━━ Data for analysis ━━
-- pv_equiv track=rewrite | github.com/jackcogdill/Advent-of-Code | 2019/04/04.py | no_decrease
-- ===== SOURCE A (Python) =====
-- def no_decrease(n):
--     # Going from left to right, the digits never decrease; they only ever
--     # increase or stay the same (like 111123 or 135679).
--     t = n
--     prev = t % 10
--     t //= 10
--     while t > 0: # Iterate through digits backwards
--         d = t % 10
--         if prev < d: # Found decrease
--             return False
--         prev = d
--         t //= 10
--     return True
-- ===== SOURCE B (Python) =====
-- def no_decrease(n):
--     digits = []
--     t = n
--     while t > 0:
--         digits.append(t % 10)
--         t //= 10
--     return digits == sorted(digits, reverse=True)
-- ===== Notes on version B (the rewrite author's own statement) =====
-- stated objective: simpler
-- what changed: Replaces the single-pass previous-digit comparison scan with materializing the digit list and comparing it to its descending sort.
import Mathlib
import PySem

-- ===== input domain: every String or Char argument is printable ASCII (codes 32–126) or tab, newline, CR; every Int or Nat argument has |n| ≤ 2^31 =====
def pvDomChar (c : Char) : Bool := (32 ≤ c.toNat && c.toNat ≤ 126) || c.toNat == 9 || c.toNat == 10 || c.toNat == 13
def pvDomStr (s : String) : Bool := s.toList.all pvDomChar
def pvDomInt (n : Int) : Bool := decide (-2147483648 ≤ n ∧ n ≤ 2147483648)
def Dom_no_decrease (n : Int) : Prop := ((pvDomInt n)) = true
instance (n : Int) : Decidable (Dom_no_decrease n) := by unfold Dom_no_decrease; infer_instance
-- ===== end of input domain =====

-- B replaces A's running previous-digit comparison with building the digit list and comparing it to its descending sort (objective: simpler/alternative; no speed claim).

-- ===== PORT A =====
-- the while loop of A: state (prev, t)
def noDecLoop (prev t : Int) : Bool :=
  if h : t > 0 then
    let d := PySem.Int.mod t 10
    if prev < d then false
    else noDecLoop d (PySem.Int.floordiv t 10)
  else true
termination_by t.toNat
decreasing_by
  have h10 : (0:Int) < 10 := by omega
  rw [PySem.Int.floordiv_eq_ediv_of_pos h10]
  omega

def no_decrease (n : Int) : Bool :=
  let t := n
  let prev := PySem.Int.mod t 10
  let t := PySem.Int.floordiv t 10
  noDecLoop prev t

-- ===== PORT B =====
-- the digit-extraction loop of B, appending to the accumulator like Python's list.append
def digitsLoop (t : Int) (acc : List Int) : List Int :=
  if h : t > 0 then
    digitsLoop (PySem.Int.floordiv t 10) (acc ++ [PySem.Int.mod t 10])
  else acc
termination_by t.toNat
decreasing_by
  have h10 : (0:Int) < 10 := by omega
  rw [PySem.Int.floordiv_eq_ediv_of_pos h10]
  omega

def no_decrease_alt (n : Int) : Bool :=
  let digits := digitsLoop n []
  decide (digits = PySem.List.sorted digits (fun x => x) true)

-- ===== PRECONDITION & SPEC =====
def Spec_no_decrease (n : Int) (out : Bool) : Prop := out = no_decrease_alt n
instance (n : Int) (out : Bool) : Decidable (Spec_no_decrease n out) := by unfold Spec_no_decrease; infer_instance

-- ===== CLAIM (what is proved, stated in full; the proofs are below) =====
def Claim_equal_no_decrease : Prop := ∀ (n : Int), Dom_no_decrease n → Spec_no_decrease n (no_decrease n)

-- ===== LEMMAS AND PROOFS =====

theorem digitsLoop_acc_aux (k : Nat) : ∀ (t : Int), t.toNat ≤ k → ∀ acc,
    digitsLoop t acc = acc ++ digitsLoop t [] := by
  induction k with
  | zero =>
    intro t ht acc
    have h : ¬ t > 0 := by omega
    rw [digitsLoop, dif_neg h, digitsLoop, dif_neg h]; simp
  | succ k ih =>
    intro t ht acc
    by_cases h : t > 0
    · have hlt : (PySem.Int.floordiv t 10).toNat ≤ k := by
        rw [PySem.Int.floordiv_eq_ediv_of_pos (by omega : (0:Int) < 10)]
        omega
      rw [digitsLoop, dif_pos h, ih _ hlt]
      conv_rhs => rw [digitsLoop, dif_pos h, ih _ hlt]
      simp
    · rw [digitsLoop, dif_neg h, digitsLoop, dif_neg h]; simp

theorem digitsLoop_acc (t : Int) (acc : List Int) :
    digitsLoop t acc = acc ++ digitsLoop t [] :=
  digitsLoop_acc_aux t.toNat t le_rfl acc

-- A's loop returns true exactly when prev followed by the remaining digits is pairwise non-increasing
theorem noDecLoop_iff (prev t : Int) :
    noDecLoop prev t = true ↔
      (prev :: digitsLoop t []).Pairwise (fun a b => b ≤ a) := by
  induction prev, t using noDecLoop.induct with
  | case1 prev t h d hlt =>
    rw [noDecLoop, dif_pos h, if_pos hlt]
    rw [digitsLoop, dif_pos h, digitsLoop_acc]
    constructor
    · intro hc; exact absurd hc (by simp)
    · intro hp
      have := (List.pairwise_cons.mp hp).1 (PySem.Int.mod t 10) (by simp)
      omega
  | case2 prev t h d hlt ih =>
    rw [noDecLoop, dif_pos h, if_neg hlt]
    rw [digitsLoop, dif_pos h, digitsLoop_acc]
    simp only [List.nil_append]
    rw [ih]
    rw [List.singleton_append]
    constructor
    · intro hp
      rw [List.pairwise_cons]
      refine ⟨?_, hp⟩
      intro b hb
      rw [List.mem_cons] at hb
      rcases hb with hb | hb
      · omega
      · have := (List.pairwise_cons.mp hp).1 b hb
        omega
    · intro hp
      exact (List.pairwise_cons.mp hp).2
  | case3 prev t h =>
    rw [noDecLoop, dif_neg h, digitsLoop, dif_neg h]
    simp

-- B's comparison with the descending sort is exactly pairwise non-increasing
theorem sortedRev_self_iff (l : List Int) :
    (l = PySem.List.sorted l (fun x => x) true) ↔ l.Pairwise (fun a b => b ≤ a) := by
  constructor
  · intro h
    have := PySem.List.sorted_pairwise_rev (xs := l) (key := fun x => x)
    rw [← h] at this
    exact this
  · intro h
    exact (PySem.List.sorted_rev_eq_self_of_pairwise l (fun x => x) h).symm

theorem digitsLoop_nonpos (t : Int) (h : ¬ t > 0) : digitsLoop t [] = [] := by
  rw [digitsLoop, dif_neg h]

-- ===== VERDICT (by name: the statement is the Claim_ definition above) =====
theorem no_decrease_spec : Claim_equal_no_decrease := by
  intro n _
  unfold Spec_no_decrease no_decrease no_decrease_alt
  simp only []
  rw [Bool.eq_iff_iff, decide_eq_true_iff, noDecLoop_iff, sortedRev_self_iff]
  by_cases h : n > 0
  · conv_rhs => rw [digitsLoop, dif_pos h, digitsLoop_acc]
    simp
  · rw [digitsLoop_nonpos n h]
    have h10 : (0:Int) < 10 := by omega
    have hf : ¬ PySem.Int.floordiv n 10 > 0 := by
      rw [PySem.Int.floordiv_eq_ediv_of_pos h10]; omega
    rw [digitsLoop_nonpos _ hf]
    simp
-- pv_equiv track=rewrite | github.com/genolyx/gx-exome | scripts/extract_hba_paralog_sites.py | mismatches_from_alignment
-- ===== SOURCE A (Python) =====
-- def mismatches_from_alignment(
--     alignment,
--     chrom: str,
--     start1: int,
--     start2: int,
-- ) -> list[tuple[int, str, int, str]]:
--     """
--     Map aligned columns to genomic coordinates.
--     start1/start2: 1-based start of each extracted interval on chrom.
--     """
--     a = alignment[0]
--     b = alignment[1]
--     g1 = start1
--     g2 = start2
--     out: list[tuple[int, str, int, str]] = []
--     for i in range(len(a)):
--         ca, cb = a[i], b[i]
--         if ca == "-":
--             g2 += 1
--         elif cb == "-":
--             g1 += 1
--         else:
--             if ca != cb:
--                 out.append((g1, ca, g2, cb))
--             g1 += 1
--             g2 += 1
--     return out
-- ===== SOURCE B (Python) =====
-- def mismatches_from_alignment(
--     alignment,
--     chrom: str,
--     start1: int,
--     start2: int,
-- ) -> list[tuple[int, str, int, str]]:
--     # Two-pass: build prefix tables of non-gap counts, then emit mismatch columns.
--     a = alignment[0]
--     b = alignment[1]
--     n = len(a)
--     pa = [0] * (n + 1)
--     pb = [0] * (n + 1)
--     for i in range(n):
--         pa[i + 1] = pa[i] + (a[i] != "-")
--         pb[i + 1] = pb[i] + (b[i] != "-")
--     return [
--         (start1 + pa[i], a[i], start2 + pb[i], b[i])
--         for i in range(n)
--         if a[i] != "-" and b[i] != "-" and a[i] != b[i]
--     ]
-- ===== Notes on version B (the rewrite author's own statement) =====
-- stated objective: alternative
-- what changed: Replaces the single running-coordinate pass (mutable g1/g2 updated by a branch chain) with a two-pass build-prefix-tables-then-filter structure: cumulative non-gap counts for each row, then a comprehension emitting (start1+pa[i], a[i], start2+pb[i], b[i]) at mismatch columns.
-- intended difference: On alignments containing a column where both rows are '-' followed by a later mismatch column, A returns that mismatch with its second coordinate advanced once per preceding both-gap column (an artefact of 'if ca == "-": g2 += 1' assuming the other row is not a gap), while B counts only non-gap characters of row 2, which is the intended genomic coordinate. — e.g. on mismatches_from_alignment(["-A", "-C"], "chr16", 1, 1): A returns [(1, "A", 2, "C")], B returns [(1, "A", 1, "C")]
import Mathlib
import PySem

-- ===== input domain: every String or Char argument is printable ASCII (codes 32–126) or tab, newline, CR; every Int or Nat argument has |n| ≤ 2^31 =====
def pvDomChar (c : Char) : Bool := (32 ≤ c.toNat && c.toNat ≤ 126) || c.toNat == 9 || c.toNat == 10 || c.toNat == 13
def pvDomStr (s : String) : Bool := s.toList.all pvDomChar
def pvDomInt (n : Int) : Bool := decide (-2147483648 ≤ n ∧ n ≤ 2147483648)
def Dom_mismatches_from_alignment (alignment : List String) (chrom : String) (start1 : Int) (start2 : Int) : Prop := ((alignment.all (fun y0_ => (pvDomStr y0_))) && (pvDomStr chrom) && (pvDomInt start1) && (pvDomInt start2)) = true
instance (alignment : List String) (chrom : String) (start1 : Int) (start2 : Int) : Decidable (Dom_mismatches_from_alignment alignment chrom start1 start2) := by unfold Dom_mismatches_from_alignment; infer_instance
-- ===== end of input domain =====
━━━
**What the task asks**
A copy of each line in the data above that holds the string "simpler" is needed.

**Expected answer**
-- stated objective: simpler
-- B replaces A's running previous-digit comparison with building the digit list and comparing it to its descending sort (objective: simpler/alternative; no speed claim).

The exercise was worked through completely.